Are We Middle Class, Or Just Faking It?

Seven in 10 (70%) American adults aged 18+ consider themselves part of the middle class, according to new findings from insurance company Northwestern Mutual’s 2017 Planning & Progress Study.

This compares interestingly to analysis of government data by the Pew Research Center showing that the number of middle-income households in the United States has been dropping for four decades, and made up only 50% of the U.S. adult population in 2015, down from 61% in 1971.

The key to that discrepancy may lie in the way Americans perceive what it means to be part of the middle class.  According to the Northwestern Mutual study:

• 84% of American adults say that one defining element of the middle class is based on income or assets. More than half of those who identified as middle class in the study have household incomes ranging from $50,000 to $125,000 annually.

• 70% of Americans say that lifestyle and perspective are also defining elements of the middle class.

“This research clearly shows that those who consider themselves part of the middle class in America see beyond just income levels and identify with something greater,” said Rebekah Barsch, vice president of planning, Northwestern Mutual.  “When you dig into the attitudes and behaviors of the middle class, you find it’s an optimistic group with a strong sense of financial responsibility.”

According to the research:

• Single Americans are less likely to consider themselves middle class— 57% of single men and 59% of single women say they’re middle class vs 85% of non-single men and 74% of non-single women. Additionally, the overall percentage of single Americans in the middle class dropped fairly significantly in the last five years — 67% of single men and 62% of single women said they were middle class five years ago compared to 57% and 59% respectively who say the same today.

• Most mobility into the middle class has been upward— Among those who say they are middle class today but weren’t five years ago 8 in 10 say they were either “lower middle class” (40%) or “low income” (43%).

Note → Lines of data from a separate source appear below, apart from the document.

-- pv_equiv track=rewrite | github.com/Nanko-Nanev/python_oop | defining_classes_lab/rhombus_of_stars.py | print_rhombus
-- ===== SOURCE A (Python) =====
-- def print_rhombus(number):
--     res = ''
--     offset_counter = 1
--     row = 0
--     for i in range(number):
--         offset = " " * (number - 2 + offset_counter)
--         res += f'{offset}*' + f' *' * row + f'\n'
--         offset_counter -= 1
--         row += 1
--     row = number - 2
--     for j in range(number - 1):
--         offset = " " * (number + offset_counter)
--         res += f'{offset}*' + f' *' * row + f'\n'
--         offset_counter += 1
--         row -= 1
--     return res
-- ===== SOURCE B (Python) =====
-- def print_rhombus(number):
--     rows = []
--     for k in range(2 * number - 1):
--         d = abs(k - (number - 1))
--         rows.append(" " * d + "*" + " *" * (number - d - 1) + "\n")
--     return "".join(rows)
-- ===== Notes on version B (the rewrite author's own statement) =====
-- stated objective: simpler
-- what changed: Replaces A's two sequential loops with three mutable accumulators (result string, offset_counter, row) by a single pass over all 2n-1 rows, computing each row directly from its distance to the middle row and joining the rows once.
import Mathlib
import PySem

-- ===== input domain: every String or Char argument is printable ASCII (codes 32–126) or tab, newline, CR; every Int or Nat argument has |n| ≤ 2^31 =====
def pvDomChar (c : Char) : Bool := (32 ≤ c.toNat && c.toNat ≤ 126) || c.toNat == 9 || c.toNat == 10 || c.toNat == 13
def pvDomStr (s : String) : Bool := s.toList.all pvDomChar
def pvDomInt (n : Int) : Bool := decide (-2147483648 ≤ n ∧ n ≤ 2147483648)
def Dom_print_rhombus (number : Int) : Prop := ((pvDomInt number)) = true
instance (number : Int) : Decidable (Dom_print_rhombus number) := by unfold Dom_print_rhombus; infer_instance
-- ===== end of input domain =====

-- B replaces A's two sequential loops with mutable offset/row counters by one pass over all
-- 2n-1 rows, computing each row from its distance to the middle row (objective: simpler).

-- ===== PORT A =====
-- A builds the result string by two loops; res is kept as its character list, turned into a
-- String only at the end (Python str concatenation = list append on the characters, exact).
def print_rhombus (number : Int) : String :=
  let st1 := (PySem.List.pyRange 0 number 1).foldl
    (fun (st : List Char × Int × Int) _i =>
      (st.1 ++ (PySem.List.pyRepeat [' '] (number - 2 + st.2.1) ++
        '*' :: (PySem.List.pyRepeat [' ', '*'] st.2.2 ++ ['\n'])), st.2.1 - 1, st.2.2 + 1))
    ([], 1, 0)
  let st2 := (PySem.List.pyRange 0 (number - 1) 1).foldl
    (fun (st : List Char × Int × Int) _j =>
      (st.1 ++ (PySem.List.pyRepeat [' '] (number + st.2.1) ++
        '*' :: (PySem.List.pyRepeat [' ', '*'] st.2.2 ++ ['\n'])), st.2.1 + 1, st.2.2 - 1))
    (st1.1, st1.2.1, number - 2)
  String.ofList st2.1

-- ===== PORT B =====
def print_rhombus_alt (number : Int) : String :=
  String.ofList (((PySem.List.pyRange 0 (2 * number - 1) 1).map
    (fun k =>
      let d : Int := |k - (number - 1)|
      PySem.List.pyRepeat [' '] d ++
        '*' :: (PySem.List.pyRepeat [' ', '*'] (number - d - 1) ++ ['\n']))).flatten)

-- ===== PRECONDITION & SPEC =====
def Spec_print_rhombus (number : Int) (out : String) : Prop := out = print_rhombus_alt number
instance (number : Int) (out : String) : Decidable (Spec_print_rhombus number out) := by unfold Spec_print_rhombus; infer_instance

-- ===== CLAIM (what is proved, stated in full; the proofs are below) =====
def Claim_equal_print_rhombus : Prop := ∀ (number : Int), Dom_print_rhombus number → Spec_print_rhombus number (print_rhombus number)

-- ===== LEMMAS AND PROOFS =====

-- one A-row, offset characters then the stars
def pvRow (off stars : Int) : List Char :=
  PySem.List.pyRepeat [' '] off ++ '*' :: (PySem.List.pyRepeat [' ', '*'] stars ++ ['\n'])

lemma pvRow_eq {o o' r r' : Int} (h1 : o = o') (h2 : r = r') : pvRow o r = pvRow o' r' := by
  rw [h1, h2]

-- A's first loop: res grows by one row per step, offset_counter decreases, row increases
lemma loop1_eq (number : Int) (l : List Int) : ∀ (res : List Char) (oc row : Int),
    l.foldl (fun (st : List Char × Int × Int) _i =>
      (st.1 ++ (PySem.List.pyRepeat [' '] (number - 2 + st.2.1) ++
        '*' :: (PySem.List.pyRepeat [' ', '*'] st.2.2 ++ ['\n'])), st.2.1 - 1, st.2.2 + 1))
      (res, oc, row)
    = (res ++ ((List.range l.length).map
        (fun i : Nat => pvRow (number - 2 + oc - (i : Int)) (row + (i : Int)))).flatten,
       oc - l.length, row + l.length) := by
  induction l with
  | nil => intro res oc row; simp
  | cons x xs ih =>
    intro res oc row
    simp only [List.foldl_cons, ih, List.length_cons, List.range_succ_eq_map,
      List.map_cons, List.map_map, List.flatten_cons, List.append_assoc, Prod.mk.injEq]
    refine ⟨?_, by push_cast; ring, by push_cast; ring⟩
    congr 1
    rw [← List.append_assoc]
    show pvRow _ _ ++ _ = _
    congr 1
    · exact pvRow_eq (by push_cast; ring) (by push_cast; ring)
    · congr 1
      apply List.map_congr_left; intro a _
      simp only [Function.comp]
      exact pvRow_eq (by push_cast; ring) (by push_cast; ring)

-- A's second loop: offset_counter increases, row decreases
lemma loop2_eq (number : Int) (l : List Int) : ∀ (res : List Char) (oc row : Int),
    l.foldl (fun (st : List Char × Int × Int) _j =>
      (st.1 ++ (PySem.List.pyRepeat [' '] (number + st.2.1) ++
        '*' :: (PySem.List.pyRepeat [' ', '*'] st.2.2 ++ ['\n'])), st.2.1 + 1, st.2.2 - 1))
      (res, oc, row)
    = (res ++ ((List.range l.length).map
        (fun i : Nat => pvRow (number + oc + (i : Int)) (row - (i : Int)))).flatten,
       oc + l.length, row - l.length) := by
  induction l with
  | nil => intro res oc row; simp
  | cons x xs ih =>
    intro res oc row
    simp only [List.foldl_cons, ih, List.length_cons, List.range_succ_eq_map,
      List.map_cons, List.map_map, List.flatten_cons, List.append_assoc, Prod.mk.injEq]
    refine ⟨?_, by push_cast; ring, by push_cast; ring⟩
    congr 1
    rw [← List.append_assoc]
    show pvRow _ _ ++ _ = _
    congr 1
    · exact pvRow_eq (by push_cast; ring) (by push_cast; ring)
    · congr 1
      apply List.map_congr_left; intro a _
      simp only [Function.comp]
      exact pvRow_eq (by push_cast; ring) (by push_cast; ring)

-- ===== VERDICT (by name: the statement is the Claim_ definition above) =====
theorem print_rhombus_spec : Claim_equal_print_rhombus := by
  intro number _
  unfold Spec_print_rhombus print_rhombus print_rhombus_alt
  rcases (by omega : number ≤ 0 ∨ 0 < number) with hle | hpos
  · have h1 : number.toNat = 0 := by omega
    have h3 : (2 * number).toNat = 0 := by omega
    simp [PySem.List.pyRange_one, h1, h3]
  · set m := number.toNat with hm
    have hn : number = (m : Int) := by omega
    have hm1 : 1 ≤ m := by omega
    simp only [PySem.List.pyRange_one]
    have h1 : (number - 0).toNat = m := by omega
    have h2 : (number - 1 - 0).toNat = m - 1 := by omega
    have h3 : (2 * number - 1 - 0).toNat = m + (m - 1) := by omega
    rw [h1, h2, h3]
    rw [loop1_eq number]
    simp only [List.length_map, List.length_range]
    rw [loop2_eq number]
    simp only [List.length_map, List.length_range, List.nil_append,
      List.range_add, List.map_append, List.map_map, List.flatten_append]
    congr 1
    congr 1
    · -- top half: rows 0..m-1
      congr 1
      apply List.map_congr_left; intro i hi
      have hi' : i < m := List.mem_range.mp hi
      simp only [Function.comp]
      show pvRow _ _ = pvRow _ _
      refine pvRow_eq ?_ ?_ <;>
        rw [abs_of_nonpos (by omega)] <;> omega
    · -- bottom half: rows m..2m-2
      congr 1
      apply List.map_congr_left; intro j hj
      have hj' : j < m - 1 := List.mem_range.mp hj
      simp only [Function.comp]
      show pvRow _ _ = pvRow _ _
      refine pvRow_eq ?_ ?_ <;>
        rw [abs_of_nonneg (by omega)] <;> omega
theorem mem_pvRanksP (vs : List (List String)) (k : String) (r : Int) :
    r ∈ pvRanks (pvP vs) k ↔ pvCellRank vs k r := by
  unfold pvRanks pvP pvCellRank
  simp [List.mem_filter, List.mem_flatMap, List.mem_filterMap, PySem.List.mem_enumerate_iff,
    List.getElem?_eq_some_iff]
  constructor
  · rintro ⟨i, j, ⟨him, hr⟩, hj, hi, hk⟩
    exact ⟨j, hj, i, hr, hi, hk⟩
  · rintro ⟨j, hj, i, hr, hi, hk⟩
    exact ⟨i, j, ⟨lt_of_lt_of_le hi (pvLength_le_max vs hj), hr⟩, hj, hi, hk⟩

theorem mem_pvS (vs : List (List String)) (x : String) :
    x ∈ pvS vs ↔ ∃ r, pvCellRank vs x r := by
  unfold pvS pvCellRank
  simp only [List.mem_flatMap, List.mem_range, List.mem_filterMap, List.getElem?_eq_some_iff]
  constructor
  · rintro ⟨i, him, xs, hxs, hi, hk⟩
    obtain ⟨j, hj, rfl⟩ := List.mem_iff_getElem.mp hxs
    exact ⟨(i : Int) * (vs.length : Int) + (j : Int), j, hj, i, rfl, hi, hk⟩
  · rintro ⟨r, j, hj, i, hr, hi, hk⟩
    exact ⟨i, lt_of_lt_of_le hi (pvLength_le_max vs hj), vs[j], vs.getElem_mem hj, hi, hk⟩

theorem map_snd_pvP (vs : List (List String)) : (pvP vs).map (·.2) = pvS vs := by
  unfold pvP pvS
  rw [List.map_flatMap]
  congr 1
  funext i
  rw [List.map_filterMap]
  simp only [Option.map_map]
  have : ((fun (p : Int × String) => p.2) ∘ (fun x => ((i : Int) * (vs.length : Int) + ·, x) 0)) = id := by
    funext x; rfl
  conv_rhs => rw [← PySem.List.map_snd_enumerate vs 0, List.filterMap_map]
  congr 1
  funext ji
  simp [Function.comp]

theorem pvP_pairwise (vs : List (List String)) :
    (pvP vs).Pairwise (fun p q => p.1 < q.1) := by
  unfold pvP
  generalize ((vs.map List.length).foldl Nat.max 0) = m
  induction m with
  | zero => simp
  | succ m ih =>
    rw [List.range_succ, List.flatMap_append]
    refine List.pairwise_append.mpr ⟨ih, ?_, ?_⟩
    · simp only [List.flatMap_cons, List.flatMap_nil, List.append_nil]
      refine List.pairwise_filterMap.mpr ?_
      refine (PySem.List.pairwise_lt_enumerate vs 0).imp ?_
      rintro ⟨j, xs⟩ ⟨j', xs'⟩ hlt b hb b' hb'
      rw [Option.map_eq_some_iff] at hb hb'
      obtain ⟨x, -, rfl⟩ := hb
      obtain ⟨x', -, rfl⟩ := hb'
      simpa using hlt
    · intro a ha b hb
      simp only [List.mem_flatMap, List.mem_range] at ha
      obtain ⟨i, him, hrow⟩ := ha
      simp only [List.flatMap_cons, List.flatMap_nil, List.append_nil] at hb
      simp only [List.mem_filterMap, PySem.List.mem_enumerate_iff] at hrow hb
      obtain ⟨ji, ⟨j, hj, rfl⟩, hmap⟩ := hrow
      obtain ⟨ji', ⟨j', hj', rfl⟩, hmap'⟩ := hb
      rw [Option.map_eq_some_iff] at hmap hmap'
      obtain ⟨x, -, rfl⟩ := hmap
      obtain ⟨x', -, rfl⟩ := hmap'
      simp only [zero_add]
      have hnat : i * vs.length + j < m * vs.length + j' :=
        calc i * vs.length + j < i * vs.length + vs.length := by omega
          _ = (i + 1) * vs.length := by ring
          _ ≤ m * vs.length := Nat.mul_le_mul_right _ (by omega)
          _ ≤ m * vs.length + j' := Nat.le_add_right _ _
      push_cast
      exact_mod_cast hnat

-- ---------- dedup ordered by first (= minimal) rank ----------

theorem pvRanks_append (P : List (Int × String)) (p : Int × String) (k : String) :
    pvRanks (P ++ [p]) k = pvRanks P k ++ (if p.2 = k then [p.1] else []) := by
  unfold pvRanks
  rw [List.filter_append, List.map_append]
  by_cases h : p.2 = k <;> simp [List.filter_cons, h]

theorem pvRanks_eq_nil_iff (P : List (Int × String)) (k : String) :
    pvRanks P k = [] ↔ k ∉ P.map (·.2) := by
  unfold pvRanks
  simp [List.filter_eq_nil_iff, List.mem_map]
  constructor
  · intro h a ha
    exact h a k ha rfl
  · intro h a b hab hbk
    subst hbk
    exact h a hab

theorem pvDedup_append_singleton (S : List String) (x : String) :
    PySem.List.dedup (S ++ [x])
      = PySem.List.dedup S ++ (if x ∈ S then [] else [x]) := by
  have h1 : PySem.List.dedup (S ++ [x]) = (S ++ [x]).foldl PySem.Set.add [] := rfl
  have h2 : PySem.List.dedup S = S.foldl PySem.Set.add [] := rfl
  rw [h1, List.foldl_append, ← h2]
  by_cases h : x ∈ S
  · rw [show ([x].foldl PySem.Set.add (PySem.List.dedup S)) = PySem.Set.add (PySem.List.dedup S) x from rfl]
    rw [pvSetAdd_of_mem ((PySem.List.mem_dedup ..).mpr h)]
    simp [h]
  · rw [show ([x].foldl PySem.Set.add (PySem.List.dedup S)) = PySem.Set.add (PySem.List.dedup S) x from rfl]
    rw [pvSetAdd_of_not_mem (fun hc => h ((PySem.List.mem_dedup ..).mp hc))]
    simp [h]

• The middle class majority spans generations— Americans were far and away most likely to say their parents were middle class (44% vs. 27% who said lower middle class, 14% who said low income, 13% who said upper middle class and 2% who said wealthy).

• Overall numbers are flat— 70% of Americans consider themselves middle class today, and a nearly identical number (71%) thought they were middle class five years ago.

Interesting findings. Is there an objective standard of what is considered “middle class”? The Pew data suggest it is about middle income status, but many Americans add in lifestyle and perspective as additional attributes. We all know people who “make less but live well”, don’t we?

Still, we all want to have a certain sense of security about the future, and many Americans have seen that slip away in recent years. The only true answers to questions of what it means to be middle class, are the ones you define for yourself.